We established a working group (ENVISION team) comprising the coordinators of six EU H2020 funded consortia (FORECEE, BRCA-ERC, B-CAST, BRIDGES, MyPeBS, EU-TOPIA) and organised the joint EU ENVISION (European Collaborative on Early Diagnosis, Personalised Care and Prevention of Breast Cancer) Conference, which took place in June 2019 inclusive in Hall in Tirol, Austria. The conference stakeholders, including policymakers, healthcare professionals, managers, lay public, voluntary organisations and researchers, identified strategies to integrate omics-based screening and prevention into routine clinical practice. A consensus paper is now being published in Nature Reviews Clinical Oncology.

Finally, we ensured dissemination and engagement with the public via the FORECEE website, a multimedia presentation that was produced in August 2018 and linked up with the ENGAGe Executive Committee (which ensured awareness regarding the study and of our early findings), and more recently, a public engagement event “Informationsveranstaltung Brustkrebs – Risiko, Früherkennung, Vorbeugung” (Breast Cancer Information Event - Risk, Early Detection, Prevention) held on 26 June 2019 at ORF (Österreichischer Rundfunk, an Austrian national public service broadcaster), Innsbruck, Austria.

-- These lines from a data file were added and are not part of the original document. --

-- a parens-only fixpoint of the replace pass has all ')' before all '('
theorem pv_fix_shape : ∀ w : List Char, (∀ c ∈ w, c = '(' ∨ c = ')') → pvRepAll w = w →
    ∃ k m, w = List.replicate k ')' ++ List.replicate m '(' := by
  intro w
  induction w using pvRepAll.induct with
  | case1 => intro _ _; exact ⟨0, 0, rfl⟩
  | case2 c =>
    intro hp _
    rcases hp c (by simp) with h | h
    · exact ⟨0, 1, by simp [h]⟩
    · exact ⟨1, 0, by simp [h]⟩
  | case3 c d r h ih =>
    intro _ hfix
    exfalso
    rw [pvRepAll, if_pos h] at hfix
    have h1 := pvRepAll_len_le r
    have h2 : (pvRepAll r).length = (c :: d :: r).length := by rw [hfix]
    simp only [List.length_cons] at h2
    omega
  | case4 c d r h ih =>
    intro hp hfix
    rw [pvRepAll, if_neg h] at hfix
    have hfix2 : pvRepAll (d :: r) = d :: r := by
      have := congrArg List.tail hfix
      simpa using this
    obtain ⟨k, m, hkm⟩ := ih (fun x hx => hp x (by simp [hx])) hfix2
    rcases hp c (by simp) with hc | hc
    · -- c = '(' : the tail must hold no ')', i.e. k = 0
      cases k with
      | zero =>
        refine ⟨0, m + 1, ?_⟩
        have htail : d :: r = List.replicate m '(' := by simpa using hkm
        simp [List.replicate_succ, htail, hc]
      | succ k' =>
        exfalso
        rw [List.replicate_succ, List.cons_append] at hkm
        have hd : d = ')' := by
          have := congrArg List.head? hkm
          simpa using this
        exact h ⟨hc, hd⟩
    · refine ⟨k + 1, m, ?_⟩
      rw [List.replicate_succ, List.cons_append, ← hkm, hc]

theorem pv_scan_replicate_open : ∀ (m : Nat) (b : Int), 0 ≤ b →
    pvScanB (List.replicate m '(') b = some (b + m) := by
  intro m
  induction m with
  | zero => intro b _; simp [pvScanB]
  | succ m ih =>
    intro b hb
    rw [List.replicate_succ]
    simp only [pvScanB, Char.reduceEq, reduceIte]
    rw [if_neg (by omega : ¬ (b + 1 : Int) < 0), ih (b + 1) (by omega)]
    congr 1
    push_cast
    ring

-- the central equivalence: B's normal form is empty iff A's balance scan is clean
theorem pvRed_iff (u : List Char) :
    pvReplLoop (u.filter fun ch => ch = '(' || ch = ')') = [] ↔ pvScanB u 0 = some 0 := by
  set f := u.filter fun ch => ch = '(' || ch = ')' with hf
  constructor
  · intro h
    have := pv_loop_scan f 0 le_rfl
    rw [h] at this
    simp only [pvScanB] at this
    rw [← pv_scan_filter u 0 le_rfl, ← hf, ← this]
  · intro h
    have hscan : pvScanB (pvReplLoop f) 0 = some 0 := by
      rw [pv_loop_scan f 0 le_rfl, hf, pv_scan_filter u 0 le_rfl, h]
    have hparens : ∀ c ∈ pvReplLoop f, c = '(' ∨ c = ')' := by
      intro c hc
      have hmem := (pv_loop_sublist f).mem hc
      rw [hf] at hmem
      have := List.of_mem_filter hmem
      simp at this
      tauto
    obtain ⟨k, m, hkm⟩ := pv_fix_shape (pvReplLoop f) hparens (pv_loop_fix f)
    cases k with
    | zero =>
      simp only [List.replicate, List.nil_append] at hkm
      rw [hkm] at hscan
      rw [pv_scan_replicate_open m 0 le_rfl] at hscan
      have : (m : Int) = 0 := by simpa using hscan
      have hm : m = 0 := by exact_mod_cast this
      rw [hkm, hm]
      simp
    | succ k' =>
      exfalso
      rw [hkm, List.replicate_succ, List.cons_append] at hscan
      simp only [pvScanB, Char.reduceEq, reduceIte] at hscan
      rw [if_pos (by omega : (0 - 1 : Int) < 0)] at hscan
      simp at hscan

theorem pv_slice_toList (regex : String) :
    (PySem.Str.slice regex (some 1) (some (-1))).toList = (regex.toList.drop 1).dropLast := by
  simp [PySem.Str.slice, PySem.Chars.slice, PySem.List.slice, PySem.List.clampIdx,
    List.dropLast_eq_take]
  by_cases h : regex = ""
  · subst h; simp
  · have hlen : 1 ≤ regex.length := by
      rcases Nat.eq_zero_or_pos regex.length with hn | hn
      · exact absurd ((String.length_eq_zero_iff.mp hn)) h
      · omega
    rw [if_neg h, show min 1 regex.length = 1 by omega,
      show ((regex.length : Int) + -1).toNat = regex.length - 1 by omega,
      List.drop_one]

theorem elim_parent_spec : Claim_equal_elim_parent := by
  intro regex _ _
  unfold Spec_elim_parent elim_parent elim_parent_alt
  have hget0 : PySem.Str.pyGet? regex 0 = regex.toList[(0:Nat)]? := by
    simpa using PySem.Str.pyGet?_natCast regex 0
  by_cases h0 : PySem.Str.pyGet? regex 0 = some '('
  · -- s = '(' :: t
    obtain ⟨t, hs⟩ : ∃ t, regex.toList = '(' :: t := by
      rw [hget0] at h0
      cases hsl : regex.toList with
      | nil => rw [hsl] at h0; simp at h0
      | cons a t => rw [hsl] at h0; simp at h0; exact ⟨t, by rw [h0]⟩
    rw [if_pos h0]
    have hloop : pvLoopA regex.toList 1 1 = 1 + pvFindA t 1 := by
      rw [pvLoopA_eq_findA, hs]; simp
    cases ht : t.getLast? with
    | none =>
      -- t = [], regex = "("
      have ht0 : t = [] := List.getLast?_eq_none_iff.mp ht
      have hlast : PySem.Str.pyGet? regex (-1) = some '(' := by
        simp [PySem.Str.pyGet?, PySem.Chars.pyGet?, hs, ht0, PySem.List.pyGet?_neg_one]
      have hAcond : ¬ pvLoopA regex.toList 1 1 = regex.toList.length - 1 := by
        rw [hloop, hs, ht0]; simp [pvFindA]
      have hBcond : ¬ (PySem.Str.pyGet? regex 0 = some '(' ∧
          PySem.Str.pyGet? regex (-1) = some ')') := by
        rw [hlast]; rintro ⟨-, h⟩; simp at h
      rw [if_neg hBcond, if_neg hAcond]
    | some ch =>
      obtain ⟨u, hu⟩ : ∃ u, t = u ++ [ch] := by
        rcases List.getLast?_eq_some_iff.mp ht with ⟨u, hu⟩
        exact ⟨u, hu⟩
      have hgl : regex.toList.getLast? = some ch := by
        rw [hs, hu, ← List.cons_append]; exact List.getLast?_concat
      have hlast : PySem.Str.pyGet? regex (-1) = some ch := by
        simp [PySem.Str.pyGet?, PySem.Chars.pyGet?, PySem.List.pyGet?_neg_one, hgl]
      have hinner : (PySem.Str.slice regex (some 1) (some (-1))).toList = u := by
        rw [pv_slice_toList, hs, hu]; simp
      have hcond : (pvLoopA regex.toList 1 1 = regex.toList.length - 1)
          ↔ (ch = ')' ∧ pvScanB u 0 = some 0) := by
        rw [hloop, hs, hu]
        have := pv_main u ch 0 le_rfl
        simp only [zero_add] at this
        rw [← this]
        simp [List.length_append]
        omega
      by_cases hA : pvLoopA regex.toList 1 1 = regex.toList.length - 1
      · obtain ⟨hch, hscan⟩ := hcond.mp hA
        have hBcond : PySem.Str.pyGet? regex 0 = some '(' ∧
            PySem.Str.pyGet? regex (-1) = some ')' := ⟨h0, by rw [hlast, hch]⟩
        rw [if_pos hA, if_pos hBcond]
        simp only [hinner]
        rw [if_pos ((pvRed_iff u).mpr hscan)]
      · rw [if_neg hA]
        by_cases hB : PySem.Str.pyGet? regex 0 = some '(' ∧ PySem.Str.pyGet? regex (-1) = some ')'
        · have hch : ch = ')' := by
            have := hB.2; rw [hlast] at this; exact (Option.some_inj.mp this)
          rw [if_pos hB]
          simp only [hinner]
          rw [if_neg (fun hred => hA (hcond.mpr ⟨hch, (pvRed_iff u).mp hred⟩))]
        · rw [if_neg hB]
  · rw [if_neg h0, if_neg (by rintro ⟨h, -⟩; exact h0 h)]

A comprehensive strategy for the advancement of the WID tests for use in clinical practice has been defined and is currently being rolled out. The major barriers to commercial implementation of WID tests have been identified and a plan put in place to overcome these.
The FORECEE project has combined several approaches that go beyond the current state-of-the-art in women’s health:
1) We have developed several independent tests, all of which are applied to a single sample type i.e. cervical liquid base cytology, and one test-principle i.e. DNA methylation.
2) We have developed statistical algorithms and pipelines to take into account the heterogeneity of a biological sample that are essential for optimal analysis and interpretation of tissue specific epigenetic signatures.
3) We have shown that we are able to identify HPV+ve women who have or will eventually develop a pre-invasive or an invasive cancer and, moreover show that this test outperforms conventional cytology assessment.
4) We have demonstrated we are able to both diagnose and predict the future risk of endometrial cancer.
5) We have demonstrated we are able to identify women with ovarian cancer in the absence of tumour-DNA in the sample, indicating the indentification of surrogate epigenetic markers in normal cells and their association with OC risk.
6) We have shown that the WID-BC-test is able to identify women with poor prognostic features and this outperforms current risk strategies (i.e. the polygenic risk score).
7) Finally we have shown that a DNA methylation signature is able to identify women with an aberrant vaginal microbiome, which is a strong risk factor for ovarian cancer.